The "20 training questions" finding suggests that red teaming does not scale linearly with data; an overly broad distribution may dilute transferable attack strategies.

Limitations & Future Work¶

Evaluation is limited to small-scale open-weight LLMs; conclusions may not directly extrapolate to large-scale closed-source or multimodal models.
ASR(embedding) remains a proxy metric that may conflate semantically similar but legally/ethically different outputs.
Component interactions (e.g., between reward type and safeguard type) have not been fully explored beyond independent ablations.
Future work could apply these findings to co-evolutionary self-play to train attack and mitigation agents simultaneously while strictly controlling dual-use risks.

vs.
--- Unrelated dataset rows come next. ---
-- pv_equiv track=rewrite | github.com/Javilejoo/Lexical-Analyzer-Generator | yalex_parser.py | extraer_reglas_del_txt
-- ===== SOURCE A (Python) =====
-- def extraer_reglas_del_txt(contenido):
--     """
--     Extrae solo las líneas de la sección 'REGLAS ENCONTRADAS' desde el .txt
--     """
--     reglas = []
--     lines = contenido.splitlines()
--     guardar = False
--     for line in lines:
--         if line.strip().startswith("REGLAS ENCONTRADAS"):
--             guardar = True
--             continue
--         if line.strip().startswith("trailer:"):
--             break  # Terminamos las reglas cuando empieza el trailer
--         if guardar and line.strip() != '':
--             reglas.append(line.strip())
--     return reglas
-- ===== SOURCE B (Python) =====
-- def extraer_reglas_del_txt(contenido):
--     """Boundary-location version: find the trailer boundary and the header line,
--     then filter-strip the slice between them."""
--     lines = contenido.splitlines()
--     t = len(lines)
--     for i, l in enumerate(lines):
--         if l.strip().startswith("trailer:"):
--             t = i
--             break
--     r = None
--     for i in range(t):
--         if lines[i].strip().startswith("REGLAS ENCONTRADAS"):
--             r = i
--             break
--     if r is None:
--         return []
--     return [l.strip() for l in lines[r + 1:t]
--             if l.strip() != '' and not l.strip().startswith("REGLAS ENCONTRADAS")]
-- ===== Notes on version B (the rewrite author's own statement) =====
-- stated objective: alternative
-- what changed: Replaces the single flag-driven scan with explicit boundary location (index of the first 'trailer:' line, then index of the first 'REGLAS ENCONTRADAS' line before it) followed by a filtered strip of the slice between the two boundaries.
import Mathlib
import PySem

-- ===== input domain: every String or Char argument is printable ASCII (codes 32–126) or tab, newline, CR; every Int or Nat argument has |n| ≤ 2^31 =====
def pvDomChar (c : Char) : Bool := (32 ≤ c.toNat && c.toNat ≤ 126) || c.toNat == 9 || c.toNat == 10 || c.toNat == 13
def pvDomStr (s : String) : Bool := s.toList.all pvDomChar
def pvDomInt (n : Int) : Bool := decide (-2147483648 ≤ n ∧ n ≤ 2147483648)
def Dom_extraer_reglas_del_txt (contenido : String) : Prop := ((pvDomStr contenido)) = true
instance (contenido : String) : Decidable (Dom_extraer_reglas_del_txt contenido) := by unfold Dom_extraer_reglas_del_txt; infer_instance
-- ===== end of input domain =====

-- B locates the 'trailer:' and 'REGLAS ENCONTRADAS' boundaries first and then filter-strips
-- the slice between them, instead of A's single flag-driven scan (alternative decomposition).

-- line.strip().startswith("REGLAS ENCONTRADAS")  /  line.strip().startswith("trailer:")
def pvHdr (l : String) : Bool := PySem.Str.startswith (PySem.Str.strip l) "REGLAS ENCONTRADAS"
def pvTrl (l : String) : Bool := PySem.Str.startswith (PySem.Str.strip l) "trailer:"

-- ===== PORT A =====
-- A's for-loop with the `break`, carrying the `reglas` accumulator and the `guardar` flag
def pvLoopA : List String → List String → Bool → List String
  | [], reglas, _ => reglas
  | line :: rest, reglas, guardar =>
    if pvHdr line then pvLoopA rest reglas true
    else if pvTrl line then reglas
    else if guardar && (PySem.Str.strip line != "") then
      pvLoopA rest (reglas ++ [PySem.Str.strip line]) guardar
    else pvLoopA rest reglas guardar

def extraer_reglas_del_txt (contenido : String) : List String :=
  pvLoopA (PySem.Str.splitlines contenido) [] false

-- ===== PORT B =====
-- B's body on the split lines: t = first 'trailer:' index (len if none), r = first header
-- index before t (the two search loops become the obvious findIdx/findIdx? recursions),
-- then the filtered, stripped slice lines[r+1:t]
def pvCoreB (lines : List String) : List String :=
  match (lines.take (lines.findIdx pvTrl)).findIdx? pvHdr with
  | none => []
  | some r =>
    ((PySem.List.slice lines (some ((r + 1 : Nat) : Int))
        (some ((lines.findIdx pvTrl : Nat) : Int))).filter
      (fun l => (PySem.Str.strip l != "") && !(pvHdr l))).map PySem.Str.strip

def extraer_reglas_del_txt_alt (contenido : String) : List String :=
  pvCoreB (PySem.Str.splitlines contenido)

-- ===== PRECONDITION & SPEC =====
def Spec_extraer_reglas_del_txt (contenido : String) (out : List String) : Prop := out = extraer_reglas_del_txt_alt contenido
instance (contenido : String) (out : List String) : Decidable (Spec_extraer_reglas_del_txt contenido out) := by unfold Spec_extraer_reglas_del_txt; infer_instance

-- ===== CLAIM (what is proved, stated in full; the proofs are below) =====
def Claim_equal_extraer_reglas_del_txt : Prop := ∀ (contenido : String), Dom_extraer_reglas_del_txt contenido → Spec_extraer_reglas_del_txt contenido (extraer_reglas_del_txt contenido)

-- ===== LEMMAS AND PROOFS =====

-- a line cannot start with both "REGLAS ENCONTRADAS" and "trailer:"
theorem pvHdr_not_trl (l : String) (h : pvHdr l = true) : pvTrl l = false := by
  by_contra hne
  have h2 : pvTrl l = true := by revert hne; cases pvTrl l <;> simp
  unfold pvHdr at h
  unfold pvTrl at h2
  rw [PySem.Str.startswith_eq, PySem.Chars.startswith_iff] at h h2
  obtain ⟨t1, h1⟩ := h
  obtain ⟨t2, h2'⟩ := h2
  rw [← h2'] at h1
  simp at h1

-- the accumulator lemma for A's loop
theorem pvLoopA_acc (lines : List String) (acc : List String) (g : Bool) :
    pvLoopA lines acc g = acc ++ pvLoopA lines [] g := by
  induction lines generalizing acc g with
  | nil => simp [pvLoopA]
  | cons l rest ih =>
    simp only [pvLoopA, List.nil_append]
    split_ifs with h1 h2 h3
    · rw [ih acc, ih []]
    · simp
    · rw [ih (acc ++ [PySem.Str.strip l]), ih [PySem.Str.strip l]]
      simp
    · rw [ih acc]

-- xs.take (xs.findIdx p) is xs.takeWhile (!p ·)
theorem pvTake_findIdx {α : Type} (p : α → Bool) (xs : List α) :
    xs.take (xs.findIdx p) = xs.takeWhile (fun x => !p x) := by
  induction xs with
  | nil => simp
  | cons x rest ih =>
    by_cases h : p x
    · simp [List.findIdx_cons, h]
    · simp [List.findIdx_cons, h, ih]

-- A's loop with guardar already true collects the filtered strips up to the first trailer
theorem pvLoopA_true (lines : List String) :
    pvLoopA lines [] true =
      ((lines.takeWhile (fun l => !pvTrl l)).filter
        (fun l => (PySem.Str.strip l != "") && !(pvHdr l))).map PySem.Str.strip := by
  induction lines with
  | nil => simp [pvLoopA]
  | cons l rest ih =>
    simp only [pvLoopA, Bool.true_and, List.takeWhile_cons, List.nil_append]
    by_cases h1 : pvHdr l
    · have h2 := pvHdr_not_trl l h1
      simp [h1, h2, ih]
    · by_cases h2 : pvTrl l
      · simp [h1, h2]
      · by_cases h3 : (PySem.Str.strip l != "") = true
        · rw [if_neg (by simp [h1]), if_neg (by simp [h2]), if_pos h3, pvLoopA_acc]
          simp [h1, h2, h3, ih]
        · rw [if_neg (by simp [h1]), if_neg (by simp [h2]), if_neg h3]
          simp [h1, h2, h3, ih]

-- the main lemma: A's loop from guardar = false equals B's body, on any list of lines
theorem pvLoopA_eq_coreB (lines : List String) :
    pvLoopA lines [] false = pvCoreB lines := by
  induction lines with
  | nil => simp [pvLoopA, pvCoreB]
  | cons l rest ih =>
    by_cases h1 : pvHdr l
    · have h2 := pvHdr_not_trl l h1
      simp only [pvLoopA, h1, if_true]
      unfold pvCoreB
      simp only [List.findIdx_cons, h2, cond_false, List.take_succ_cons,
        List.findIdx?_cons, h1, if_true]
      rw [PySem.List.slice_natCast]
      simp only [List.drop_succ_cons, List.drop_zero,
        Nat.zero_add, Nat.add_sub_cancel]
      rw [pvLoopA_true, pvTake_findIdx]
    · by_cases h2 : pvTrl l
      · simp [pvLoopA, h1, h2, pvCoreB, List.findIdx_cons]
      · simp only [pvLoopA, Bool.false_and]
        rw [if_neg h1, if_neg h2, if_neg (by simp), ih]
        unfold pvCoreB
        have h2' : pvTrl l = false := by revert h2; cases pvTrl l <;> simp
        have h1' : pvHdr l = false := by revert h1; cases pvHdr l <;> simp
        simp only [List.findIdx_cons, h2', cond_false, List.take_succ_cons,
          List.findIdx?_cons, h1', Bool.false_eq_true, if_false]
        cases hfi : (rest.take (rest.findIdx pvTrl)).findIdx? pvHdr with
        | none => simp
        | some r =>
          simp only [Option.map_some]
          rw [PySem.List.slice_natCast, PySem.List.slice_natCast]
          simp only [List.drop_succ_cons]
          have : List.findIdx pvTrl rest + 1 - (r + 1 + 1) = List.findIdx pvTrl rest - (r + 1) := by
            omega
          rw [this]

-- ===== VERDICT (by name: the statement is the Claim_ definition above) =====
theorem extraer_reglas_del_txt_spec : Claim_equal_extraer_reglas_del_txt := by
  intro contenido _
  unfold Spec_extraer_reglas_del_txt extraer_reglas_del_txt extraer_reglas_del_txt_alt
  exact pvLoopA_eq_coreB _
Manual Jailbreak / Prompt Engineering: While traditional methods rely on human expertise, this work focuses on automated sequential decision-making to lower the barrier for systematic searching.
vs. RLHF / Attacker LLM Fine-tuning: Unlike works that fine-tune attack models via PPO, this study acts as an environmental mechanism audit of template-searching agents with clearer interpretability.
vs. Safeguard Evaluation: Standard benchmarks use static inputs; this study shows that multi-round optimization exposes new robustness gaps, suggesting that deployment evaluations should include sequential adversaries.
Insight: LLM safety assessments should move beyond asking "does the model refuse a single prompt" to "can an automated agent approach a failure state within a given interaction budget and reward proxy."

Rating¶

Novelty: ⭐⭐⭐⭐☆ Focuses on systematic decomposition rather than just new methods.
Experimental Thoroughness: ⭐⭐⭐⭐☆ Extensive ablation and high seed count; limited by model scale.
Writing Quality: ⭐⭐⭐⭐☆ Clear structure and safety considerations.
Value: ⭐⭐⭐⭐☆ Provides direct insights for red teaming and safeguard design.